Is the square root of a complex number over a field always well-defined?

Question

A complex number over a field $F$ is defined as $a+b\text{i}$ where $a,b\in F$ and $\text{i}$ is the square root of the inverse of the multiplicative identity of $F$, denoted as $\text{i}^2 = -1$. I have several questions about this definition.

1. Is there any restriction on $F$ in addition to that the square roots of $-1$ must exist? Should $F$ be a quadratically closed field, i.e. every number in $F$ has a square root?

2. How square root of a complex number is defined? The square root of a complex number over $\Bbb R$ can be defined by De Moivre's formula, but I don't see how this is extended to an arbitrary field.

For question 2, I can imagine a simple definition. For a complex number $c=\alpha+\beta\text{i}$, we can define the square root of $c$ as a complex number $a+b\text{i}$ st. $a^2-b^2=\alpha,2ab=\beta $. But I don't know if this definition is appropriate.

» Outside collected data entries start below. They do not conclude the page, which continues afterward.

-- pv_equiv track=rewrite | github.com/legical/context_sm | drawpic.py | isadd
-- ===== SOURCE A (Python) =====
-- def list_all_index(list,v):
--     # value所有索引的位置
--     v_list = []
--     # value第一次出现的位置
--     i = list.index(v)+1
--     v_list.append(i-1)
--     while i < len(list):
--         if list[i]==v:
--             v_list.append(i)
--         i+=1
--     return v_list
--
-- def isadd(smid,start_time,smids,start_times):
--     if smids.count(smid) < 1 or start_times.count(start_time) < 1:
--         return True
--     else:
--         sm_list = list_all_index(smids,smid)
--         for i in sm_list:
--             if start_times[i] == start_time:
--                 return False
--         return True
-- ===== SOURCE B (Python) =====
-- def isadd(smid, start_time, smids, start_times):
--     # Pair-membership test: the (smid, start_time) column exists iff that pair
--     # occurs among the zipped (smids, start_times) pairs.
--     return (smid, start_time) not in zip(smids, start_times)
-- ===== Notes on version B (the rewrite author's own statement) =====
-- stated objective: simpler
-- what changed: Replaces the count-guard plus list_all_index index-collection plus scan with a single pair-membership test on zip(smids, start_times), eliminating all explicit loops and indexing.
import Mathlib
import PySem

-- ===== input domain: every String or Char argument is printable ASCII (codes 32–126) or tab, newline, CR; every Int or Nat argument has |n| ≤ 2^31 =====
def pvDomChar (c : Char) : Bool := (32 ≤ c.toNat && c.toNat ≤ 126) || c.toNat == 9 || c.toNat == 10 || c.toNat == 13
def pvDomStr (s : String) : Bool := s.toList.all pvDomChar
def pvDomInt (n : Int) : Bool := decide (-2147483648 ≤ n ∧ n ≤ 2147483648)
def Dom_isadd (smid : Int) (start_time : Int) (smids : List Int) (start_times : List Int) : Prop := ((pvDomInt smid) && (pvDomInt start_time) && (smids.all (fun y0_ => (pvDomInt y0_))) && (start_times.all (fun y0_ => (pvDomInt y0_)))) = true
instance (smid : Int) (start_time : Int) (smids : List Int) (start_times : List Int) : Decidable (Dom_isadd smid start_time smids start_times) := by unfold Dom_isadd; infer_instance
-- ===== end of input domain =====

-- B replaces A's count-guard + build-all-indices helper + scan with a single pair-membership test on zip(smids, start_times); objective: simpler.


-- ===== PORT A =====
-- helper list_all_index(list, v): index of first occurrence, then a while-loop collecting the rest.
-- list.index(v) raises ValueError when v ∉ list; isadd only calls it with v ∈ list, so getD 0 is never taken on admitted inputs.
def list_all_index (l : List Int) (v : Int) : List Int :=
  let i : Int := (((PySem.List.index? l v).getD 0 : Nat) : Int) + 1
  let v_list : List Int := [i - 1]
  (PySem.List.pyRange i (l.length : Int) 1).foldl
    (fun acc j => if PySem.List.pyGetD l j 0 = v then acc ++ [j] else acc) v_list

-- the for-loop over sm_list; pyGet? = none is Python's IndexError, excluded by Pre_isadd
def isaddScanA (start_times : List Int) (start_time : Int) : List Int → Bool
  | [] => true
  | i :: rest =>
    match PySem.List.pyGet? start_times i with
    | none => true   -- IndexError in Python; outside Pre_isadd
    | some v => if v = start_time then false else isaddScanA start_times start_time rest

def isadd (smid : Int) (start_time : Int) (smids : List Int) (start_times : List Int) : Bool :=
  if PySem.List.count smids smid < 1 ∨ PySem.List.count start_times start_time < 1 then true
  else isaddScanA start_times start_time (list_all_index smids smid)

-- ===== PORT B =====
-- Source B: return (smid, start_time) not in zip(smids, start_times)
def isadd_alt (smid : Int) (start_time : Int) (smids : List Int) (start_times : List Int) : Bool :=
  !decide ((smid, start_time) ∈ smids.zip start_times)

-- ===== PRECONDITION & SPEC =====
-- Pre_ excludes exactly the inputs on which Python A raises IndexError: both values occur, and some index
-- holding smid lies beyond the end of start_times with no earlier (smid, start_time) match to stop the scan first.
def Pre_isadd (smid : Int) (start_time : Int) (smids : List Int) (start_times : List Int) : Prop :=
  smid ∉ smids ∨ start_time ∉ start_times ∨
  ∀ i < smids.length, smids[i]? = some smid → start_times.length ≤ i →
    ∃ j < i, smids[j]? = some smid ∧ start_times[j]? = some start_time
instance (smid : Int) (start_time : Int) (smids : List Int) (start_times : List Int) : Decidable (Pre_isadd smid start_time smids start_times) := by unfold Pre_isadd; infer_instance

def pvWitness_isadd : Int × Int × List Int × List Int := (1, 2, [1, 3], [2, 2])

def Spec_isadd (smid : Int) (start_time : Int) (smids : List Int) (start_times : List Int) (out : Bool) : Prop := out = isadd_alt smid start_time smids start_times
instance (smid : Int) (start_time : Int) (smids : List Int) (start_times : List Int) (out : Bool) : Decidable (Spec_isadd smid start_time smids start_times out) := by unfold Spec_isadd; infer_instance

-- ===== CLAIM (what is proved, stated in full; the proofs are below) =====
def Claim_equal_isadd : Prop := ∀ (smid : Int) (start_time : Int) (smids : List Int) (start_times : List Int), Dom_isadd smid start_time smids start_times → Pre_isadd smid start_time smids start_times → Spec_isadd smid start_time smids start_times (isadd smid start_time smids start_times)


-- ===== LEMMAS AND PROOFS =====

-- reference: the increasing list of indices (from offset n) at which l holds v
def midx (v : Int) (n : Int) : List Int → List Int
  | [] => []
  | x :: xs => if x = v then n :: midx v (n + 1) xs else midx v (n + 1) xs

theorem midx_append (v n : Int) (xs ys : List Int) :
    midx v n (xs ++ ys) = midx v n xs ++ midx v (n + xs.length) ys := by
  induction xs generalizing n with
  | nil => simp [midx]
  | cons x xs ih =>
    simp only [List.cons_append, midx, ih (n + 1)]
    split_ifs <;> simp <;> ring_nf

theorem midx_of_not_mem (v n : Int) (xs : List Int) (h : v ∉ xs) : midx v n xs = [] := by
  induction xs generalizing n with
  | nil => rfl
  | cons x xs ih =>
    simp only [List.mem_cons, not_or] at h
    simp [midx, Ne.symm h.1, ih (n + 1) h.2]

-- the while-loop of list_all_index, read off against midx on the remaining suffix
theorem loopA_eq_midx (l : List Int) (v : Int) (s : List Int) (n : Nat) (init : List Int)
    (hn : n ≤ l.length) (hs : s = l.drop n) :
    (PySem.List.pyRange (n : Int) (l.length : Int) 1).foldl
      (fun acc j => if PySem.List.pyGetD l j 0 = v then acc ++ [j] else acc) init
    = init ++ midx v (n : Int) s := by
  induction s generalizing n init with
  | nil =>
    have : n = l.length := by
      have := congrArg List.length hs
      simp [List.length_drop] at this
      omega
    subst this
    rw [PySem.List.pyRange_one_eq_nil (by omega)]
    simp [midx]
  | cons x xs ih =>
    have hlt : n < l.length := by
      by_contra h
      rw [List.drop_eq_nil_of_le (by omega)] at hs
      simp at hs
    have hget? : l[n]? = some x := by
      have h0 : (l.drop n)[0]? = l[n + 0]? := List.getElem?_drop
      rw [← hs] at h0
      simpa using h0.symm
    have hgd : PySem.List.pyGetD l (n : Int) 0 = x := by
      rw [PySem.List.pyGetD_natCast]
      simp [List.getD_eq_getElem?_getD, hget?]
    have hdrop : xs = l.drop (n + 1) := by
      have := congrArg List.tail hs
      simpa [List.tail_drop] using this
    have hcast : ((n : Int) + 1) = ((n + 1 : Nat) : Int) := by push_cast; ring
    rw [PySem.List.pyRange_one_cons (by exact_mod_cast hlt)]
    simp only [List.foldl_cons, hgd]
    by_cases h : x = v
    · rw [if_pos h, hcast, ih (n + 1) (init ++ [(n : Int)]) (by omega) hdrop]
      simp [midx, h, ← hcast]
    · rw [if_neg h, hcast, ih (n + 1) init (by omega) hdrop]
      simp [midx, h, ← hcast]

theorem list_all_index_eq_midx (l : List Int) (v : Int) (h : v ∈ l) :
    list_all_index l v = midx v 0 l := by
  obtain ⟨k, hk⟩ := Option.isSome_iff_exists.mp ((PySem.List.index?_isSome_iff l v).mpr h)
  obtain ⟨pre, suf, hl, hlen, hvpre⟩ := (PySem.List.index?_eq_some_iff l v k).mp hk
  unfold list_all_index
  rw [hk]
  simp only [Option.getD_some]
  have hkl : k < l.length := by
    rw [hl, List.length_append, List.length_cons, ← hlen]; omega
  have hsuf : l.drop (k + 1) = suf := by
    rw [hl, ← hlen, List.drop_append]
    simp
  have hcast : ((k : Int) + 1 - 1) = (k : Int) := by ring
  have hcast2 : ((k : Int) + 1) = ((k + 1 : Nat) : Int) := by push_cast; ring
  rw [hcast, hcast2, loopA_eq_midx l v (l.drop (k + 1)) (k + 1) [(k : Int)] (by omega) rfl]
  conv_rhs => rw [hl, midx_append, midx_of_not_mem v 0 pre hvpre]
  rw [hsuf]
  simp only [List.nil_append, zero_add, hlen, midx]
  rw [if_pos trivial, hcast2]
  simp

-- shifting the no-IndexError invariant past a non-matching head
theorem pre_shift (s t x : Int) (xs T : List Int) (n : Nat)
    (hpre : ∀ i < (x :: xs).length, (x :: xs)[i]? = some s → T.length ≤ n + i →
      ∃ j < i, (x :: xs)[j]? = some s ∧ T[n + j]? = some t)
    (hhead : ¬ (x = s ∧ T[n]? = some t)) :
    ∀ i < xs.length, xs[i]? = some s → T.length ≤ (n + 1) + i →
      ∃ j < i, xs[j]? = some s ∧ T[(n + 1) + j]? = some t := by
  intro i hi hs hT
  obtain ⟨j, hj, hjs, hjt⟩ := hpre (i + 1) (by simpa using Nat.succ_lt_succ hi)
    (by simpa using hs) (by omega)
  match j, hj, hjs, hjt with
  | 0, _, hjs, hjt =>
    have hx : x = s := by simpa using hjs
    exact absurd ⟨hx, by simpa using hjt⟩ hhead
  | k + 1, hj, hjs, hjt =>
    exact ⟨k, by omega, by simpa using hjs, by
      have : n + (k + 1) = (n + 1) + k := by omega
      rwa [this] at hjt⟩

-- A's scan over the match-index list equals pair-membership in the zipped suffix
theorem scanA_midx_zip (s t : Int) (l T : List Int) (n : Nat)
    (hpre : ∀ i < l.length, l[i]? = some s → T.length ≤ n + i →
      ∃ j < i, l[j]? = some s ∧ T[n + j]? = some t) :
    isaddScanA T t (midx s (n : Int) l) = !decide ((s, t) ∈ l.zip (T.drop n)) := by
  induction l generalizing n with
  | nil => simp [midx, isaddScanA]
  | cons x xs ih =>
    have hcast : ((n : Int) + 1) = ((n + 1 : Nat) : Int) := by push_cast; ring
    by_cases hn : n < T.length
    · have hdropT : T.drop n = T[n] :: T.drop (n + 1) := (List.getElem_cons_drop hn).symm
      by_cases hx : x = s
      · simp only [midx, if_pos hx, isaddScanA, PySem.List.pyGet?_natCast,
          List.getElem?_eq_getElem hn]
        by_cases ht : T[n] = t
        · rw [if_pos ht, hdropT]
          simp [List.zip_cons_cons, hx, ht]
        · rw [if_neg ht, hcast,
            ih (n + 1) (pre_shift s t x xs T n hpre (by
              rintro ⟨_, h2⟩
              exact ht (by simpa [List.getElem?_eq_getElem hn] using h2)))]
          rw [hdropT, List.zip_cons_cons]
          apply congrArg
          simp only [decide_eq_decide, List.mem_cons, Prod.mk.injEq]
          constructor
          · exact Or.inr
          · rintro (⟨-, h⟩ | h)
            · exact absurd h.symm ht
            · exact h
      · simp only [midx, if_neg hx]
        rw [hcast, ih (n + 1) (pre_shift s t x xs T n hpre (fun h => hx h.1))]
        rw [hdropT, List.zip_cons_cons]
        apply congrArg
        simp only [decide_eq_decide, List.mem_cons, Prod.mk.injEq]
        constructor
        · exact Or.inr
        · rintro (⟨h, -⟩ | h)
          · exact absurd h.symm hx
          · exact h
    · by_cases hx : x = s
      · obtain ⟨j, hj, -⟩ := hpre 0 (by simp) (by simpa using hx) (by omega)
        omega
      · simp only [midx, if_neg hx]
        rw [hcast, ih (n + 1) (pre_shift s t x xs T n hpre (fun h => hx h.1))]
        rw [List.drop_eq_nil_of_le (by omega), List.drop_eq_nil_of_le (by omega)]
        simp

theorem count_lt_one_iff (xs : List Int) (v : Int) : PySem.List.count xs v < 1 ↔ v ∉ xs := by
  rw [PySem.List.count_eq]
  constructor
  · intro h hm
    have := List.count_pos_iff.mpr hm
    omega
  · intro h
    simp [List.count_eq_zero_of_not_mem h]

theorem not_mem_zip_of_not_mem (s t : Int) (l T : List Int)
    (h : s ∉ l ∨ t ∉ T) : (s, t) ∉ l.zip T := by
  intro hm
  rcases List.of_mem_zip hm with ⟨h1, h2⟩
  tauto

-- ===== VERDICT (by name: the statement is the Claim_ definition above) =====
theorem isadd_spec : Claim_equal_isadd := by
  intro smid start_time smids start_times _ hpre
  unfold Spec_isadd isadd isadd_alt
  by_cases h1 : smid ∈ smids
  · by_cases h2 : start_time ∈ start_times
    · have hP : ∀ i < smids.length, smids[i]? = some smid → start_times.length ≤ i →
          ∃ j < i, smids[j]? = some smid ∧ start_times[j]? = some start_time := by
        rcases hpre with h | h | h
        · exact absurd h1 h
        · exact absurd h2 h
        · exact h
      rw [if_neg (by rw [count_lt_one_iff, count_lt_one_iff]; tauto)]
      rw [list_all_index_eq_midx smids smid h1]
      have := scanA_midx_zip smid start_time smids start_times 0 (by simpa using hP)
      simpa using this
    · rw [if_pos (by rw [count_lt_one_iff, count_lt_one_iff]; tauto)]
      simp [not_mem_zip_of_not_mem smid start_time smids start_times (Or.inr h2)]
  · rw [if_pos (by rw [count_lt_one_iff, count_lt_one_iff]; tauto)]
    simp [not_mem_zip_of_not_mem smid start_time smids start_times (Or.inl h1)]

Any help and reference is appreciated. Thank you!

Answer 1

I believe the definition is best described as a quotient structure. Let $F$ be our field and $F[X]$ the polynomial ring. Then the "complex numbers" over the field is the structure $F[X]/\langle X^2+1\rangle$, at which the idea of squareroot becomes entirely superflous. To check that the quotient is a field we only need to check that $\langle X^2+1\rangle$ is maximal which isn't a too terribly difficult task.

As such we do not need the function of squareroot to be meaningful, we can have $F=\mathbb{Q}$ and as such there is no way to extend it to any field. If you place additional restrictions on the field in question you can start making the definition meaningful.

Answer 2

First, if $F$ already contains something whose square is $-1$ -- for example, if $F=\mathbb C$ or $F=\mathbb F_{37}$. -- then trying to make complex numbers over it goes wrong, and you end up with zero divisors, and not a field.

For example, with complex numbers over $\mathbb F_{37}$ we have $(6+i)(6-i)=0$.

Second, in general there is no canonical way to pick out a single square root of an element of a field. If we have $x$ and some $y$ such that $y^2=x$, then both $y$ and $-y$ will be possible square roots of $x$, and there is no general systematic way to pick exactly one of them to be "the" square root of $x$.

In order to find $y$ given $x$ one can use your computation at the end of the question to find a quadratic equation for $a$ and $b$, and then solve that in $F$ -- which generally requires you to be able to find square roots in $F$ already somehow.